Почти безо всякого выражения:
— Он был болен. Бычок рухнул на него на бойне и раздавил его. Я не знаю всего, что именно с ним было не так, много всего. Он всё время страдал от боли. Всё время. Он мало спал.
— Чем вы занимались вместе?
— Играми в основном. Червы, Бешеные Восьмёрки, Монополия. Он учил меня играть в шахматы. Он не знал правил, но он учился и затем показывал мне.
— Ты побеждал его?
— Он позволял мне себя побеждать несколько раз.
— Сколько тебе тогда было лет?
— Шесть.
— Ты играл в шахматы позже?
— Немного, в школе.
— Успешно?
— Неплохо.
Это натолкнуло меня на мысль (Я проверял через Бэтти, а также через Жизель: Роберт пока не появлялся в отделении).
— Некоторые другие пациенты играют в шахматы. Не хочешь время от времени с ними играть?
Он колебался.
— Не знаю. Может быть.
— Мы подождём, пока ты не будешь готов. Ладно… Что ещё ты можешь рассказать о своём отце?
И снова как по листу.
— Мама взяла для него книгу по астрономии из библиотеки. Мы узнали многие созвездия. У него был бинокль, и мы рассматривали луну и планеты. Мы даже видели Юпитер с его лунами.
— Это, должно быть, нечто.
— Так и есть. Это делает планеты и звёзды не такими далёкими. Кажется, будто до них легко можно дотянуться рукой.
— Расскажи что-нибудь об этом. Каким ты представлял себе пребывание на другой планете.
— Я думал, что это должно быть фантастично.

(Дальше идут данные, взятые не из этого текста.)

-- pv_equiv track=rewrite | github.com/AndreiPiterbarg/compact_sidon | tests/test_cheby_basis_a.py | enum_monos
-- ===== SOURCE A (Python) =====
-- def enum_monos(d: int, max_deg: int):
--     out = []
--     if d == 1:
--         for a in range(max_deg + 1):
--             out.append((a,))
--         return out
--
--     def rec(depth, prefix, rem):
--         if depth == d - 1:
--             for k in range(rem + 1):
--                 out.append(tuple(prefix + [k]))
--             return
--         for k in range(rem + 1):
--             rec(depth + 1, prefix + [k], rem - k)
--
--     rec(0, [], max_deg)
--     return out
-- ===== SOURCE B (Python) =====
-- def enum_monos(d: int, max_deg: int):
--     tuples = [()]
--     i = 0
--     while i < d and tuples:
--         tuples = [t + (k,) for t in tuples for k in range(max_deg + 1 - sum(t))]
--         i += 1
--     return tuples
-- ===== Notes on version B (the rewrite author's own statement) =====
-- stated objective: simpler
-- what changed: A's pruned DFS recursion with an explicit prefix and a special d==1 branch is replaced by an iterative level-wise rebuild: starting from [()], each loop pass extends every partial tuple by each feasible last coordinate in one comprehension, stopping early when no tuples remain.
-- outside the precondition, e.g. on enum_monos(0, -1): A returns [], B returns [()]
import Mathlib
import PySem

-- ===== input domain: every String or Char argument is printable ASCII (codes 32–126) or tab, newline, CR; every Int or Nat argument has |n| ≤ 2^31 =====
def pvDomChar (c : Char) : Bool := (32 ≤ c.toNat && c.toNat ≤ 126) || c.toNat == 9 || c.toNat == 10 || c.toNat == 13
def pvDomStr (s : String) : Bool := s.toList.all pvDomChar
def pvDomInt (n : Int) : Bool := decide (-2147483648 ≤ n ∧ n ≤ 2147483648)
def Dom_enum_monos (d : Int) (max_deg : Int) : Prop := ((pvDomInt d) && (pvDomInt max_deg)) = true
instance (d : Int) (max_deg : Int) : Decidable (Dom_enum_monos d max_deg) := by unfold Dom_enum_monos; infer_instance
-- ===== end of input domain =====

-- B replaces A's pruned DFS recursion over prefixes by an iterative level-wise (BFS)
-- rebuild of the tuple list, one variable per pass; alternative decomposition, same output.

-- ===== PORT A =====
-- rec(depth, prefix, rem); fuel = d - 1 - depth, so fuel = 0 is A's 'depth == d - 1' branch
def pvRecA (fuel : Nat) (pre : List Int) (rem : Int) (out : List (List Int)) : List (List Int) :=
  match fuel with
  | 0 => (PySem.List.pyRange 0 (rem + 1) 1).foldl (fun acc k => acc ++ [pre ++ [k]]) out
  | f + 1 => (PySem.List.pyRange 0 (rem + 1) 1).foldl (fun acc k => pvRecA f (pre ++ [k]) (rem - k) acc) out

def enum_monos (d : Int) (max_deg : Int) : List (List Int) :=
  if d = 1 then (PySem.List.pyRange 0 (max_deg + 1) 1).foldl (fun acc a => acc ++ [[a]]) []
  else pvRecA (d - 1).toNat [] max_deg []

-- ===== PORT B =====
-- one pass of '[t + (k,) for t in tuples for k in range(max_deg + 1 - sum(t))]'
def pvLevel (max_deg : Int) (ts : List (List Int)) : List (List Int) :=
  ts.flatMap (fun t => (PySem.List.pyRange 0 (max_deg + 1 - t.sum) 1).map (fun k => t ++ [k]))

-- 'while i < d and tuples:'; the remaining iteration count d - i is the fuel
def pvLoop (max_deg : Int) (fuel : Nat) (ts : List (List Int)) : List (List Int) :=
  match fuel, ts with
  | 0, ts => ts
  | _ + 1, [] => []
  | f + 1, t :: ts => pvLoop max_deg f (pvLevel max_deg (t :: ts))

def enum_monos_alt (d : Int) (max_deg : Int) : List (List Int) :=
  pvLoop max_deg d.toNat [[]]

-- ===== PRECONDITION & SPEC =====
-- Pre_ excludes nonpositive d: for d ≤ 0 with max_deg ≥ 0 A's recursion never reaches
-- depth == d - 1 and raises RecursionError, and for d ≤ 0 with max_deg < 0 A's accidental []
-- and B's [()] (the empty product) are both defensible answers for a degenerate variable count.
def Pre_enum_monos (d : Int) (max_deg : Int) : Prop := 1 ≤ d
instance (d : Int) (max_deg : Int) : Decidable (Pre_enum_monos d max_deg) := by unfold Pre_enum_monos; infer_instance
def pvWitness_enum_monos : Int × Int := (2, 3)

def Spec_enum_monos (d : Int) (max_deg : Int) (out : List (List Int)) : Prop := out = enum_monos_alt d max_deg
instance (d : Int) (max_deg : Int) (out : List (List Int)) : Decidable (Spec_enum_monos d max_deg out) := by unfold Spec_enum_monos; infer_instance

-- ===== CLAIM (what is proved, stated in full; the proofs are below) =====
def Claim_equal_enum_monos : Prop := ∀ (d : Int) (max_deg : Int), Dom_enum_monos d max_deg → Pre_enum_monos d max_deg → Spec_enum_monos d max_deg (enum_monos d max_deg)

-- ===== LEMMAS AND PROOFS =====

-- canonical head-first description: tuples of n nonnegative entries with sum ≤ rem, lex order
def pvCanon (rem : Int) : Nat → List (List Int)
  | 0 => [[]]
  | n + 1 => (PySem.List.pyRange 0 (rem + 1) 1).flatMap (fun k => (pvCanon (rem - k) n).map (fun t => k :: t))

-- A's DFS accumulates exactly the canonical list, prefixed
lemma pvRecA_eq (n : Nat) : ∀ (rem : Int) (pre : List Int) (out : List (List Int)),
    pvRecA n pre rem out = out ++ (pvCanon rem (n + 1)).map (fun t => pre ++ t) := by
  induction n with
  | zero =>
    intro rem pre out
    show (PySem.List.pyRange 0 (rem + 1) 1).foldl (fun acc k => acc ++ [pre ++ [k]]) out = _
    rw [PySem.List.foldl_append_singleton_eq_map (fun k => pre ++ [k])]
    congr 1
    show _ = ((PySem.List.pyRange 0 (rem + 1) 1).flatMap
      (fun k => (pvCanon (rem - k) 0).map (fun t => k :: t))).map (fun t => pre ++ t)
    simp only [pvCanon, List.map_flatMap, List.map_map]
    exact List.map_eq_flatMap
  | succ n ih =>
    intro rem pre out
    show (PySem.List.pyRange 0 (rem + 1) 1).foldl
        (fun acc k => pvRecA n (pre ++ [k]) (rem - k) acc) out = _
    rw [PySem.List.foldl_congr_mem _ _
      (fun acc k => acc ++ (pvCanon (rem - k) (n + 1)).map (fun t => (pre ++ [k]) ++ t)) out
      (fun acc x _ => ih (rem - x) (pre ++ [x]) acc)]
    rw [PySem.List.foldl_append_eq_flatMap]
    congr 1
    show _ = ((PySem.List.pyRange 0 (rem + 1) 1).flatMap
      (fun k => (pvCanon (rem - k) (n + 1)).map (fun t => k :: t))).map (fun t => pre ++ t)
    rw [List.map_flatMap]
    apply List.flatMap_congr
    intro k _
    rw [List.map_map]
    apply List.map_congr_left
    intro t _
    simp

-- the canonical list can equally be built by extending every tuple at its END
lemma pvCanon_snoc (n : Nat) : ∀ (rem : Int),
    pvCanon rem (n + 1) = (pvCanon rem n).flatMap
      (fun t => (PySem.List.pyRange 0 (rem - t.sum + 1) 1).map (fun k => t ++ [k])) := by
  induction n with
  | zero =>
    intro rem
    show (PySem.List.pyRange 0 (rem + 1) 1).flatMap
        (fun k => (pvCanon (rem - k) 0).map (fun t => k :: t)) = _
    simp [pvCanon, List.map_eq_flatMap]
  | succ n ih =>
    intro rem
    have hL : pvCanon rem (n + 1 + 1) = (PySem.List.pyRange 0 (rem + 1) 1).flatMap
        (fun k => (pvCanon (rem - k) (n + 1)).map (fun t => k :: t)) := rfl
    have hR : pvCanon rem (n + 1) = (PySem.List.pyRange 0 (rem + 1) 1).flatMap
        (fun k => (pvCanon (rem - k) n).map (fun t => k :: t)) := rfl
    rw [hL]
    conv_rhs => rw [hR]
    rw [List.flatMap_assoc]
    apply List.flatMap_congr
    intro k _
    rw [ih (rem - k), List.map_flatMap, List.flatMap_map]
    apply List.flatMap_congr
    intro t _
    rw [List.map_map]
    have hb : rem - k - t.sum + 1 = rem - (k :: t).sum + 1 := by simp; ring
    rw [hb]
    apply List.map_congr_left
    intro j _
    simp

-- B's pass-by-pass rebuild reaches the same canonical list
lemma pvLevel_iter (M : Int) (j : Nat) : (pvLevel M)^[j] [[]] = pvCanon M j := by
  induction j with
  | zero => rfl
  | succ j ih =>
    rw [Function.iterate_succ_apply', ih, pvCanon_snoc j M]
    show (pvCanon M j).flatMap
        (fun t => (PySem.List.pyRange 0 (M + 1 - t.sum) 1).map (fun k => t ++ [k])) = _
    apply List.flatMap_congr
    intro t _
    rw [show M + 1 - t.sum = M - t.sum + 1 from by ring]

lemma pvLoop_iterate (M : Int) (f : Nat) : ∀ (ts : List (List Int)),
    pvLoop M f ts = (pvLevel M)^[f] ts := by
  induction f with
  | zero => intro ts; rfl
  | succ f ih =>
    intro ts
    match ts with
    | [] =>
      show ([] : List (List Int)) = _
      rw [Function.iterate_fixed (f := pvLevel M) rfl]
    | t :: ts =>
      show pvLoop M f (pvLevel M (t :: ts)) = _
      rw [ih, Function.iterate_succ_apply]

-- ===== VERDICT (by name: the statement is the Claim_ definition above) =====
theorem enum_monos_spec : Claim_equal_enum_monos := by
  intro d m _ hpre
  unfold Spec_enum_monos enum_monos enum_monos_alt
  unfold Pre_enum_monos at hpre
  have hA : (if d = 1 then (PySem.List.pyRange 0 (m + 1) 1).foldl (fun acc a => acc ++ [[a]]) []
      else pvRecA (d - 1).toNat [] m []) = pvRecA (d - 1).toNat [] m [] := by
    split_ifs with hd
    · subst hd; rfl
    · rfl
  rw [hA, pvRecA_eq ((d - 1).toNat) m [] [], pvLoop_iterate m d.toNat [[]],
    pvLevel_iter m d.toNat, show (d - 1).toNat + 1 = d.toNat from by omega]
  simp
-- pv_equiv track=rewrite | github.com/Cremator-2/BoxFinder | main.py | find_nearest_coordinate
-- ===== SOURCE A (Python) =====
-- def find_nearest_coordinate(start_coord, list_destination_coordinates):
--     """
--     Здесь нахожу ближайшую координату из списка list_destination_coordinates по отношению к стартовой.
--     Из-за того, что Кот может передвигаться диагонально - дистанция перемещения определяется только
--     большей стороной условного треугольника
--     """
--     distance = []
--     for l_b in list_destination_coordinates:
--         distance_x = abs(start_coord[0] - l_b[0])
--         distance_y = abs(start_coord[1] - l_b[1])
--         if distance_y > distance_x:
--             distance.append(distance_y)
--         else:
--             distance.append(distance_x)
--
--     list_destination_coordinates = [x for _, x in sorted(zip(distance, list_destination_coordinates))]
--
--     return list_destination_coordinates[0]
-- ===== SOURCE B (Python) =====
-- def find_nearest_coordinate(start_coord, list_destination_coordinates):
--     best = list_destination_coordinates[0]
--     best_d = max(abs(start_coord[0] - best[0]), abs(start_coord[1] - best[1]))
--     for c in list_destination_coordinates[1:]:
--         d = max(abs(start_coord[0] - c[0]), abs(start_coord[1] - c[1]))
--         if d < best_d or (d == best_d and c < best):
--             best, best_d = c, d
--     return best
-- ===== Notes on version B (the rewrite author's own statement) =====
-- stated objective: alternative
-- what changed: Replaces A's build-a-distance-list / zip / full sort / take-first pipeline with a single selection scan that keeps the running minimum of the (Chebyshev distance, coordinate) tuple, allocating no auxiliary lists; C-implemented Timsort makes A's pipeline comparable in wall time despite the asymptotic gap.
import Mathlib
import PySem

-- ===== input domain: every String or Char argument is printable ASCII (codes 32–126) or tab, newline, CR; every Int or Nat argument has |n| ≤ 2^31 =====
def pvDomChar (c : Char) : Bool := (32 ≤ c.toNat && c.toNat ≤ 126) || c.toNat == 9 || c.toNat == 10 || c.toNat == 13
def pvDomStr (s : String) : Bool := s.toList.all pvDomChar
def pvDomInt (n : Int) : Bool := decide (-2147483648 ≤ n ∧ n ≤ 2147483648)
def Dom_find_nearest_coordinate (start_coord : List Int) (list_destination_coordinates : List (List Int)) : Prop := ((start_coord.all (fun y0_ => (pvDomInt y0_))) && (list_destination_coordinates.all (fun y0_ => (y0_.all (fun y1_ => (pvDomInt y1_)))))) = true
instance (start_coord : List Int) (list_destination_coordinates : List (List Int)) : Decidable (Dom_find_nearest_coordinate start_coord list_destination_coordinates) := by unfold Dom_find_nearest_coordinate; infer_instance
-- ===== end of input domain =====

-- B replaces A's build-distance-list / zip / full sort with a single selection scan keeping the
-- running (distance, coordinate)-minimum; objective: alternative (no sort, no auxiliary lists).

-- ===== PORT A =====
-- literal transliteration of A: build the distance list, sort zip(distance, coords)
-- by Python's tuple order (sorted2 with keys fst, snd), map out the coordinates, take [0].
-- pyGetD with a junk default is used where Python indexes; Pre_ keeps every index in range.
def find_nearest_coordinate (start_coord : List Int) (list_destination_coordinates : List (List Int)) : List Int :=
  let distance : List Int := list_destination_coordinates.foldl (fun acc l_b =>
    let distance_x : Int := |PySem.List.pyGetD start_coord 0 0 - PySem.List.pyGetD l_b 0 0|
    let distance_y : Int := |PySem.List.pyGetD start_coord 1 0 - PySem.List.pyGetD l_b 1 0|
    if distance_y > distance_x then acc ++ [distance_y] else acc ++ [distance_x]) []
  let result := (PySem.List.sorted2 (distance.zip list_destination_coordinates) Prod.fst Prod.snd).map Prod.snd
  PySem.List.pyGetD result 0 []

-- ===== PORT B =====
-- literal transliteration of Source B: seed best from index 0, one pass over lst[1:] (= drop 1,
-- exact for this slice), update when (d, c) is lexicographically below (best_d, best).
def find_nearest_coordinate_alt (start_coord : List Int) (list_destination_coordinates : List (List Int)) : List Int :=
  let best0 := PySem.List.pyGetD list_destination_coordinates 0 []
  let bd0 : Int := max |PySem.List.pyGetD start_coord 0 0 - PySem.List.pyGetD best0 0 0|
                       |PySem.List.pyGetD start_coord 1 0 - PySem.List.pyGetD best0 1 0|
  let r := (list_destination_coordinates.drop 1).foldl
    (fun (st : List Int × Int) c =>
      let d : Int := max |PySem.List.pyGetD start_coord 0 0 - PySem.List.pyGetD c 0 0|
                         |PySem.List.pyGetD start_coord 1 0 - PySem.List.pyGetD c 1 0|
      if decide (d < st.2) || (decide (d = st.2) && decide (c < st.1)) then (c, d) else st)
    (best0, bd0)
  r.1

-- ===== PRECONDITION & SPEC =====
-- Pre_: exactly where the Python A returns normally — a nonempty list (else list[0] raises
-- IndexError) and both start_coord and every destination long enough for indices 0 and 1.
def Pre_find_nearest_coordinate (start_coord : List Int) (list_destination_coordinates : List (List Int)) : Prop :=
  list_destination_coordinates ≠ [] ∧ 2 ≤ start_coord.length ∧
    ∀ c ∈ list_destination_coordinates, 2 ≤ c.length
instance (start_coord : List Int) (list_destination_coordinates : List (List Int)) : Decidable (Pre_find_nearest_coordinate start_coord list_destination_coordinates) := by unfold Pre_find_nearest_coordinate; infer_instance
def pvWitness_find_nearest_coordinate : List Int × List (List Int) := ([0, 0], [[1, 1], [0, 2]])
def Spec_find_nearest_coordinate (start_coord : List Int) (list_destination_coordinates : List (List Int)) (out : List Int) : Prop := out = find_nearest_coordinate_alt start_coord list_destination_coordinates
instance (start_coord : List Int) (list_destination_coordinates : List (List Int)) (out : List Int) : Decidable (Spec_find_nearest_coordinate start_coord list_destination_coordinates out) := by unfold Spec_find_nearest_coordinate; infer_instance

-- ===== CLAIM (what is proved, stated in full; the proofs are below) =====
def Claim_equal_find_nearest_coordinate : Prop := ∀ (start_coord : List Int) (list_destination_coordinates : List (List Int)), Dom_find_nearest_coordinate start_coord list_destination_coordinates → Pre_find_nearest_coordinate start_coord list_destination_coordinates → Spec_find_nearest_coordinate start_coord list_destination_coordinates (find_nearest_coordinate start_coord list_destination_coordinates)

-- ===== LEMMAS AND PROOFS =====

-- Chebyshev distance as A writes it (branch form)
def pvCheb (s c : List Int) : Int :=
  if |PySem.List.pyGetD s 1 0 - PySem.List.pyGetD c 1 0| >
     |PySem.List.pyGetD s 0 0 - PySem.List.pyGetD c 0 0|
  then |PySem.List.pyGetD s 1 0 - PySem.List.pyGetD c 1 0|
  else |PySem.List.pyGetD s 0 0 - PySem.List.pyGetD c 0 0|

-- the tuple comparison sorted2 (reverse = false) uses on (dist, coord) pairs
def pvLtF (a b : Int × List Int) : Bool :=
  decide (a.1 < b.1) || (!decide (b.1 < a.1) && decide (a.2 < b.2))

-- one step of the selection scan, on the pair side and on B's (coord, dist) side
def pvStepP (b x : Int × List Int) : Int × List Int := if pvLtF x b then x else b

def pvStepB (s : List Int) (st : List Int × Int) (c : List Int) : List Int × Int :=
  if decide (pvCheb s c < st.2) || (decide (pvCheb s c = st.2) && decide (c < st.1))
  then (c, pvCheb s c) else st

lemma pvCheb_eq_max (s c : List Int) :
    pvCheb s c = max |PySem.List.pyGetD s 0 0 - PySem.List.pyGetD c 0 0|
                     |PySem.List.pyGetD s 1 0 - PySem.List.pyGetD c 1 0| := by
  unfold pvCheb; split <;> omega

lemma pvDistance_eq_map (s : List Int) (xs : List (List Int)) (acc : List Int) :
    xs.foldl (fun acc l_b =>
      if |PySem.List.pyGetD s 1 0 - PySem.List.pyGetD l_b 1 0| >
         |PySem.List.pyGetD s 0 0 - PySem.List.pyGetD l_b 0 0|
      then acc ++ [|PySem.List.pyGetD s 1 0 - PySem.List.pyGetD l_b 1 0|]
      else acc ++ [|PySem.List.pyGetD s 0 0 - PySem.List.pyGetD l_b 0 0|]) acc
    = acc ++ xs.map (pvCheb s) := by
  have hfun : (fun (acc : List Int) (l_b : List Int) =>
      if |PySem.List.pyGetD s 1 0 - PySem.List.pyGetD l_b 1 0| >
         |PySem.List.pyGetD s 0 0 - PySem.List.pyGetD l_b 0 0|
      then acc ++ [|PySem.List.pyGetD s 1 0 - PySem.List.pyGetD l_b 1 0|]
      else acc ++ [|PySem.List.pyGetD s 0 0 - PySem.List.pyGetD l_b 0 0|])
      = (fun acc x => acc ++ [pvCheb s x]) := by
    funext a x; unfold pvCheb; split <;> rfl
  rw [hfun, PySem.List.foldl_append_singleton_eq_map]

-- head of the insertion-sort foldl = selection scan over the same elements
lemma pvHead_foldl_insertBy (before : (Int × List Int) → (Int × List Int) → Bool)
    (xs : List (Int × List Int)) (a : Int × List Int) (t : List (Int × List Int)) :
    (xs.foldl (fun acc x => PySem.List.insertBy before x acc) (a :: t)).head? =
      some (xs.foldl (fun b x => if before x b then x else b) a) := by
  induction xs generalizing a t with
  | nil => rfl
  | cons x xs ih =>
    simp only [List.foldl_cons, PySem.List.insertBy]
    by_cases h : before x a
    · simp only [h, if_true]
      exact ih x (a :: t)
    · simp only [h, Bool.false_eq_true, if_false]
      exact ih a (PySem.List.insertBy before x t)

-- one scan step, transported between the two state representations
lemma pvStep_point (s c : List Int) (b : Int × List Int) :
    ((pvStepP b (pvCheb s c, c)).2, (pvStepP b (pvCheb s c, c)).1) = pvStepB s (b.2, b.1) c := by
  unfold pvStepP pvStepB pvLtF
  rcases lt_trichotomy (pvCheb s c) b.1 with h | h | h
  · simp [h, not_lt_of_gt h]
  · by_cases h2 : c < b.2 <;> simp [h, h2]
  · simp [h, not_lt_of_gt h, ne_of_gt h]

-- the whole scan, transported
lemma pvScan_transport (s : List Int) (rest : List (List Int)) (b : Int × List Int) :
    (((rest.map (fun c => (pvCheb s c, c))).foldl pvStepP b).2,
     ((rest.map (fun c => (pvCheb s c, c))).foldl pvStepP b).1)
    = rest.foldl (pvStepB s) (b.2, b.1) := by
  induction rest generalizing b with
  | nil => rfl
  | cons c rest ih =>
    simp only [List.map_cons, List.foldl_cons]
    rw [ih (pvStepP b (pvCheb s c, c)), pvStep_point]

-- sorted2 with keys fst, snd is the insertBy foldl with comparison pvLtF
lemma pvSorted2_eq (xs : List (Int × List Int)) :
    PySem.List.sorted2 xs Prod.fst Prod.snd
      = xs.foldl (fun acc x => PySem.List.insertBy pvLtF x acc) [] := rfl

-- B's loop body is pvStepB (the max form of the distance folded in)
lemma pvFoldB_eq (s : List Int) (rest : List (List Int)) (st0 : List Int × Int) :
    rest.foldl (fun (st : List Int × Int) c =>
      if decide ((max |PySem.List.pyGetD s 0 0 - PySem.List.pyGetD c 0 0|
                      |PySem.List.pyGetD s 1 0 - PySem.List.pyGetD c 1 0|) < st.2)
         || (decide ((max |PySem.List.pyGetD s 0 0 - PySem.List.pyGetD c 0 0|
                          |PySem.List.pyGetD s 1 0 - PySem.List.pyGetD c 1 0|) = st.2)
             && decide (c < st.1))
      then (c, max |PySem.List.pyGetD s 0 0 - PySem.List.pyGetD c 0 0|
                   |PySem.List.pyGetD s 1 0 - PySem.List.pyGetD c 1 0|)
      else st) st0
    = rest.foldl (pvStepB s) st0 := by
  have hfun : (fun (st : List Int × Int) (c : List Int) =>
      if decide ((max |PySem.List.pyGetD s 0 0 - PySem.List.pyGetD c 0 0|
                      |PySem.List.pyGetD s 1 0 - PySem.List.pyGetD c 1 0|) < st.2)
         || (decide ((max |PySem.List.pyGetD s 0 0 - PySem.List.pyGetD c 0 0|
                          |PySem.List.pyGetD s 1 0 - PySem.List.pyGetD c 1 0|) = st.2)
             && decide (c < st.1))
      then (c, max |PySem.List.pyGetD s 0 0 - PySem.List.pyGetD c 0 0|
                   |PySem.List.pyGetD s 1 0 - PySem.List.pyGetD c 1 0|)
      else st) = pvStepB s := by
    funext st c; unfold pvStepB; rw [pvCheb_eq_max]
  rw [hfun]

-- ===== VERDICT (by name: the statement is the Claim_ definition above) =====
theorem find_nearest_coordinate_spec : Claim_equal_find_nearest_coordinate := by
  intro s xs _ hpre
  obtain ⟨hne, -, -⟩ := hpre
  unfold Spec_find_nearest_coordinate
  cases xs with
  | nil => exact absurd rfl hne
  | cons c rest =>
    simp only [find_nearest_coordinate, find_nearest_coordinate_alt]
    rw [pvDistance_eq_map]
    have hzip : (([] : List Int) ++ (c :: rest).map (pvCheb s)).zip (c :: rest)
        = (c :: rest).map (fun x => (pvCheb s x, x)) := by
      simpa using (@List.zip_map' (List Int) Int (List Int) (pvCheb s) id (c :: rest))
    rw [hzip, pvSorted2_eq]
    simp only [List.map_cons, List.foldl_cons]
    have hfirst : PySem.List.insertBy pvLtF (pvCheb s c, c) [] = [(pvCheb s c, c)] := rfl
    rw [hfirst]
    have hfold := pvHead_foldl_insertBy pvLtF (rest.map (fun x => (pvCheb s x, x))) (pvCheb s c, c) []
    set L := (rest.map (fun x => (pvCheb s x, x))).foldl
      (fun acc x => PySem.List.insertBy pvLtF x acc) [(pvCheb s c, c)] with hL
    obtain ⟨l', hl'⟩ : ∃ l', L = (rest.map (fun x => (pvCheb s x, x))).foldl
        (fun b x => if pvLtF x b then x else b) (pvCheb s c, c) :: l' := by
      cases hLc : L with
      | nil => rw [hLc] at hfold; simp at hfold
      | cons a b =>
        rw [hLc] at hfold
        simp only [List.head?_cons, Option.some.injEq] at hfold
        exact ⟨b, by rw [hfold]⟩
    rw [hl']
    have hget : ∀ (m : Int × List Int) (l' : List (Int × List Int)),
        PySem.List.pyGetD ((m :: l').map Prod.snd) 0 [] = m.2 := by
      intro m l'
      simp [PySem.List.pyGetD, PySem.List.pyGet?, PySem.List.pyIdx?]
    rw [hget]
    have hgetc : PySem.List.pyGetD (c :: rest) 0 ([] : List Int) = c := by
      simp [PySem.List.pyGetD, PySem.List.pyGet?, PySem.List.pyIdx?]
    rw [hgetc]
    simp only [List.drop_succ_cons, List.drop_zero]
    rw [pvFoldB_eq]
    have hstart : (c, max |PySem.List.pyGetD s 0 0 - PySem.List.pyGetD c 0 0|
                         |PySem.List.pyGetD s 1 0 - PySem.List.pyGetD c 1 0|)
        = (c, pvCheb s c) := by rw [pvCheb_eq_max]
    rw [hstart]
    have htrans := pvScan_transport s rest (pvCheb s c, c)
    have hfoldeq : (rest.map (fun x => (pvCheb s x, x))).foldl
        (fun b x => if pvLtF x b then x else b) (pvCheb s c, c)
        = (rest.map (fun c => (pvCheb s c, c))).foldl pvStepP (pvCheb s c, c) := rfl
    rw [hfoldeq, ← htrans]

Папа говорил, что там могли бы жить все виды различных существ, но большинство из них будет лучше, чем люди. Что там не было бы преступлений или войн, и все бы ладили. Там бы не было болезней, бедности или несправедливости. Я был огорчён тем, что мы застряли здесь, и он был настолько болен, что никто ничего не мог с этим поделать. Но когда мы сидели ночами на улице, рассматривая звёзды, он, казалось, чувствовал себя лучше. То были лучшие времена… — Роб мечтательно глядел в потолок.
— Чем ещё вы занимались?
Дрожащим голосом (едва ли не в слезах) он ответил:
— Иногда он смотрел телевизор. И мы общались. Он достал мне собаку. Огромного, лохматого пса. Он был красным. Я назвал его «Эппл».
— О чём вы разговаривали?
— Ни о чём особенном. Вы знаете… Все те вещи, что должен знать подрастающий мальчик. Он учил меня, например, как забивать гвозди и пилить доски. Показывал мне, как работает автомобильный двигатель. Он был мне другом и покровителем. Но затем…
Я ждал, пока он соберётся с мыслями. Наконец, он произнёс так, будто всё ещё не мог в это поверить:
— Но затем он умер.
— Ты был с ним, когда это случилось?
Голова Роберта дёрнулась в сторону.
— Нет.
— Где ты был?
Он повернулся ко мне, но глаза его избегали моего взгляда.
— Я… Я не помню…
— Каково твоё следующее воспоминание?
— День похорон. Прот был там, — он начал ёрзать на стуле.
— Хорошо. Давай пока поговорим о чём-нибудь ещё.